Marketing technology that can automate processes, customise interactions, and coordinate operations is required to deliver multichannel consumer experiences. Marketing technologists, in particular, play a crucial role in navigating the ecosystem of over 2,000 marketing-technology vendors in order to design solutions that give the best consumer experiences. They serve as a vital link between customer service and marketing activities.

Building a system that can interact with huge platforms are growing more prominent, such as Adobe or Oracle, as well as point solutions that are continually delivering innovations, is a crucial part of managing a capable marketing-operations function.
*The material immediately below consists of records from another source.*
-- ===== VERDICT (by name: the statement is the Claim_ definition above) =====
theorem keyword_to_order_spec : Claim_equal_keyword_to_order := by
  intro keyword width hdom hpre
  unfold Spec_keyword_to_order
  show keyword_to_order keyword width = keyword_to_order_alt keyword width
  unfold keyword_to_order keyword_to_order_alt
  rw [pv_kw_eq keyword width]
  rw [pv_coreA_spec (pvKwB keyword width) width
    (by rw [← pv_kw_eq keyword width]; exact pv_kw_len keyword width hpre)]
  rw [pv_coreB_spec (pvKwB keyword width) (pv_kw_codes keyword width hdom)]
This necessitates the creation of a comprehensive application-programming-interface approach to ensure that your system is flexible enough to connect to both existing and upcoming technologies, which will only become more critical as the Internet of Things gains traction.

Establishing processes and governance

Technology facilitates the customer experience, but it also necessitates people, procedures, and governance to guarantee that technology performs as intended. Failure to establish guidelines for how business units might pilot new technologies, how data will be shared across the organisation, and which capabilities will be managed in-house versus by external agencies and partners could lead to a patchwork of efforts across the enterprise, causing confusion and impeding scaling efforts.

To solve this issue, one major consumer products business rethought its whole strategy to bringing a new product to market, starting with a thorough rewrite of the marketing brief. The existing briefing process was not standardised, resulting in varied amounts of involvement, a lack of clarity around the insights that drove the campaign, ambiguous definitions of the campaign’s goals, and discrepancies surrounding each agency’s and internal team’s unique roles. While one can assume, a significant amount of time was squandered as the briefs and campaign creation proceeded through many versions.

To drive success, use the best metrics

Technology is now catching up to marketing’s Holy Grail: the capacity to analyse, monitor, and oversee the performance of marketing campaigns. Marketing effectiveness measures must go beyond what has traditionally been confined to a small number of metrics. Metrics should focus on customer activity rather than product or geographical activity as organisations grow more customer-centric, as is typically the case. Metrics should also promote new habits and procedures, such as the speed with which a product is released or field lessons are effectively integrated into the next marketing offer.

Metrics, on the other hand, must give insights quickly—often in real time—in order for the organisation to act. They must be presented in an easy-to-understand format for decision-makers, and they must be proactive in nature, identifying future prospects rather than focusing on what has already occurred.